-- pv_equiv track=rewrite | github.com/MykolaIvanowski/LFM | exampls/longest_common_prefix_14.py | new_longest_common_prefix
-- ===== SOURCE A (Python) =====
-- def new_longest_common_prefix(strs):
--     strs.sort()
--     x = len(strs[0]) if len(strs[0]) < len(strs[-1]) else len(strs[-1])
--     prefix_count = 0
--     for i in range(x):
--         if strs[0][i] == strs[-1][i]:
--             prefix_count += 1
--         else:
--             break
--     prefix = strs[0][0:prefix_count]
--     return prefix
-- ===== SOURCE B (Python) =====
-- def new_longest_common_prefix(strs):
--     # Vertical scanning: advance a column index while every string agrees with
--     # strs[0] at that column; no sorting, no pairwise comparison of extremes.
--     first = strs[0]
--     i = 0
--     while i < len(first) and all(i < len(s) and s[i] == first[i] for s in strs):
--         i += 1
--     return first[:i]
-- ===== Notes on version B (the rewrite author's own statement) =====
-- stated objective: alternative
-- what changed: B drops A's full sort-then-compare-extremes approach and does a vertical scan: it advances a column index while every string agrees with strs[0] at that column; A also mutates its argument by sorting it in place, B does not.
import Mathlib
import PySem

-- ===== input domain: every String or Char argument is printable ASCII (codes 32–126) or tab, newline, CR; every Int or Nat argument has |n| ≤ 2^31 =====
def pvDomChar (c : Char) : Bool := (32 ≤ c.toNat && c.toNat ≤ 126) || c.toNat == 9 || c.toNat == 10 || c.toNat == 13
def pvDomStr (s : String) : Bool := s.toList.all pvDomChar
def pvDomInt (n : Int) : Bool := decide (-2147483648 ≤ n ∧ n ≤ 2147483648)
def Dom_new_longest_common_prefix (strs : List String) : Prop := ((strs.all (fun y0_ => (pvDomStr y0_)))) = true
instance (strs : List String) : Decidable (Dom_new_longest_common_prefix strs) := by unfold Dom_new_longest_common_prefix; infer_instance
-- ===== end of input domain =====

-- B replaces A's sort-then-compare-first-and-last by a vertical scan (advance a column index while
-- every string agrees with strs[0] at that column); note A also MUTATES its argument (sorts it in
-- place), B does not — the equivalence proved here is about the return value only.


-- ===== PORT A =====
-- 'for i in range(x): if strs[0][i] == strs[-1][i]: prefix_count += 1 else: break'
-- fuel = number of remaining loop iterations (= x - i); indexing a[i] for 0 ≤ i via pyGetD.
def lcpLoopA (a b : List Char) : Nat → Nat → Nat → Nat
  | _, 0, cnt => cnt
  | i, fuel+1, cnt =>
      if PySem.List.pyGetD a (i : Int) ' ' = PySem.List.pyGetD b (i : Int) ' ' then
        lcpLoopA a b (i+1) fuel (cnt+1)
      else cnt
def split_list_by_len (lst : List String) (n : Int) : List (List String) :=
  let chunks := (List.range n.toNat).map (fun _ => ([] : List String))
  let chunk_lengths : List Int := List.replicate n.toNat 0
  let sorted_lst := PySem.List.sorted lst (fun s => PySem.Str.len s) true
  match sorted_lst.foldl (fun st item => aStep item st) (some (chunks, chunk_lengths)) with
  | none => []                                         -- unreachable under Pre_
  | some (chunks, _) => chunks

-- ===== PORT B =====
-- _insert_sorted: insert x before the first strictly larger (Python-lexicographic) pair
def insertSorted (q : List (Int × Int)) (x : Int × Int) : List (Int × Int) :=
  match q with
  | [] => [x]
  | y :: ys =>
    if x.1 < y.1 ∨ (x.1 = y.1 ∧ x.2 < y.2) then x :: y :: ys
    else y :: insertSorted ys x

-- one loop iteration of B: pop the queue head, append there, push the updated pair
def bStep (item : String) (st : Option (List (List String) × List (Int × Int))) :
    Option (List (List String) × List (Int × Int)) :=
  match st with
  | none => none
  | some (chunks, queue) =>
    match queue with
    | [] => none                                       -- queue[0] raises IndexError
    | (total, i) :: rest =>
      -- i is a chunk index built from range(n): always ≥ 0, so .toNat is exact
      some (chunks.modify i.toNat (fun c => c ++ [item]),
            insertSorted rest (total + PySem.Str.len item, i))

def split_list_by_len_alt (lst : List String) (n : Int) : List (List String) :=
  let chunks := (List.range n.toNat).map (fun _ => ([] : List String))
  let queue := (List.range n.toNat).map (fun (i : Nat) => ((0 : Int), (i : Int)))
  match (PySem.List.sorted lst (fun s => PySem.Str.len s) true).foldl
      (fun st item => bStep item st) (some (chunks, queue)) with
  | none => []                                         -- unreachable under Pre_
  | some (chunks, _) => chunks

-- ===== PRECONDITION & SPEC =====
-- Pre_ excludes exactly the inputs where A raises: with n ≤ 0 there are no chunks,
-- so min(chunk_lengths) raises ValueError as soon as lst is non-empty.
def Pre_split_list_by_len (lst : List String) (n : Int) : Prop := 1 ≤ n ∨ lst = []
instance (lst : List String) (n : Int) : Decidable (Pre_split_list_by_len lst n) := by
  unfold Pre_split_list_by_len; infer_instance

def pvWitness_split_list_by_len : List String × Int := (["abc", "d", "ef"], 2)

def Spec_split_list_by_len (lst : List String) (n : Int) (out : List (List String)) : Prop :=
  out = split_list_by_len_alt lst n
instance (lst : List String) (n : Int) (out : List (List String)) :
    Decidable (Spec_split_list_by_len lst n out) := by
  unfold Spec_split_list_by_len; infer_instance

-- ===== CLAIM (what is proved, stated in full; the proofs are below) =====
def Claim_equal_split_list_by_len : Prop :=
  ∀ (lst : List String) (n : Int), Dom_split_list_by_len lst n →
    Pre_split_list_by_len lst n →
    Spec_split_list_by_len lst n (split_list_by_len lst n)

-- ===== LEMMAS AND PROOFS =====

-- the multiset B's queue represents: the (value, index) pairs of lens, indices from s
def pairs (s : Int) : List Int → List (Int × Int)
  | [] => []
  | x :: xs => (x, s) :: pairs (s + 1) xs

-- Python's lexicographic < on int pairs
def lexLT (a b : Int × Int) : Prop := a.1 < b.1 ∨ (a.1 = b.1 ∧ a.2 < b.2)

-- B's loop invariant: the queue is the sorted rearrangement of the (length, index) pairs
def QueueInv (lens : List Int) (queue : List (Int × Int)) : Prop :=
  queue.Perm (pairs 0 lens) ∧ queue.Pairwise lexLT

-- the simulation relation between A's and B's loop states
def StRel : Option (List (List String) × List Int) →
    Option (List (List String) × List (Int × Int)) → Prop
  | none, none => True
  | some (c, lens), some (c', q) => c = c' ∧ QueueInv lens q
  | _, _ => False

theorem lexLT_trans {a b c : Int × Int} (h1 : lexLT a b) (h2 : lexLT b c) : lexLT a c := by
  unfold lexLT at *; omega

theorem lexLT_of_not_of_ne_snd {a b : Int × Int} (h : ¬ lexLT a b) (hne : a.2 ≠ b.2) :
    lexLT b a := by
  unfold lexLT at *; omega

theorem pairs_eq_nil_iff {s : Int} {ls : List Int} : pairs s ls = [] ↔ ls = [] := by
  cases ls <;> simp [pairs]

theorem mem_pairs {p : Int × Int} : ∀ {ls : List Int} {s : Int},
    p ∈ pairs s ls ↔ ∃ (k : Nat) (h : k < ls.length), p = (ls[k], s + k) := by
  intro ls
  induction ls with
  | nil => simp [pairs]
  | cons x xs ih =>
    intro s
    simp only [pairs, List.mem_cons, ih]
    constructor
    · rintro (rfl | ⟨k, hk, rfl⟩)
      · exact ⟨0, by simp, by simp⟩
      · refine ⟨k + 1, by simpa using hk, ?_⟩
        simp only [List.getElem_cons_succ, Prod.mk.injEq, true_and]
        push_cast; omega
    · rintro ⟨k, hk, rfl⟩
      cases k with
      | zero => left; simp
      | succ k =>
        right
        refine ⟨k, by simpa using hk, ?_⟩
        simp only [List.getElem_cons_succ, Prod.mk.injEq, true_and]
        push_cast; omega

theorem pairs_snd_bounds {s : Int} {ls : List Int} {p : Int × Int} (h : p ∈ pairs s ls) :
    s ≤ p.2 ∧ p.2 < s + ls.length := by
  obtain ⟨k, hk, rfl⟩ := mem_pairs.mp h
  simp only []
  omega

● ● ● ● ●

* What is required
In the listing above, find the line with "-- _insert_sorted: insert" and the line with "-- ===== CLAIM"; set down exactly those two lines and every line between them, nothing more.

* Task output
-- _insert_sorted: insert x before the first strictly larger (Python-lexicographic) pair
def insertSorted (q : List (Int × Int)) (x : Int × Int) : List (Int × Int) :=
  match q with
  | [] => [x]
  | y :: ys =>
    if x.1 < y.1 ∨ (x.1 = y.1 ∧ x.2 < y.2) then x :: y :: ys
    else y :: insertSorted ys x

-- one loop iteration of B: pop the queue head, append there, push the updated pair
def bStep (item : String) (st : Option (List (List String) × List (Int × Int))) :
    Option (List (List String) × List (Int × Int)) :=
  match st with
  | none => none
  | some (chunks, queue) =>
    match queue with
    | [] => none                                       -- queue[0] raises IndexError
    | (total, i) :: rest =>
      -- i is a chunk index built from range(n): always ≥ 0, so .toNat is exact
      some (chunks.modify i.toNat (fun c => c ++ [item]),
            insertSorted rest (total + PySem.Str.len item, i))

def split_list_by_len_alt (lst : List String) (n : Int) : List (List String) :=
  let chunks := (List.range n.toNat).map (fun _ => ([] : List String))
  let queue := (List.range n.toNat).map (fun (i : Nat) => ((0 : Int), (i : Int)))
  match (PySem.List.sorted lst (fun s => PySem.Str.len s) true).foldl
      (fun st item => bStep item st) (some (chunks, queue)) with
  | none => []                                         -- unreachable under Pre_
  | some (chunks, _) => chunks

-- ===== PRECONDITION & SPEC =====
-- Pre_ excludes exactly the inputs where A raises: with n ≤ 0 there are no chunks,
-- so min(chunk_lengths) raises ValueError as soon as lst is non-empty.
def Pre_split_list_by_len (lst : List String) (n : Int) : Prop := 1 ≤ n ∨ lst = []
instance (lst : List String) (n : Int) : Decidable (Pre_split_list_by_len lst n) := by
  unfold Pre_split_list_by_len; infer_instance

def pvWitness_split_list_by_len : List String × Int := (["abc", "d", "ef"], 2)

def Spec_split_list_by_len (lst : List String) (n : Int) (out : List (List String)) : Prop :=
  out = split_list_by_len_alt lst n
instance (lst : List String) (n : Int) (out : List (List String)) :
    Decidable (Spec_split_list_by_len lst n out) := by
  unfold Spec_split_list_by_len; infer_instance

-- ===== CLAIM (what is proved, stated in full; the proofs are below) =====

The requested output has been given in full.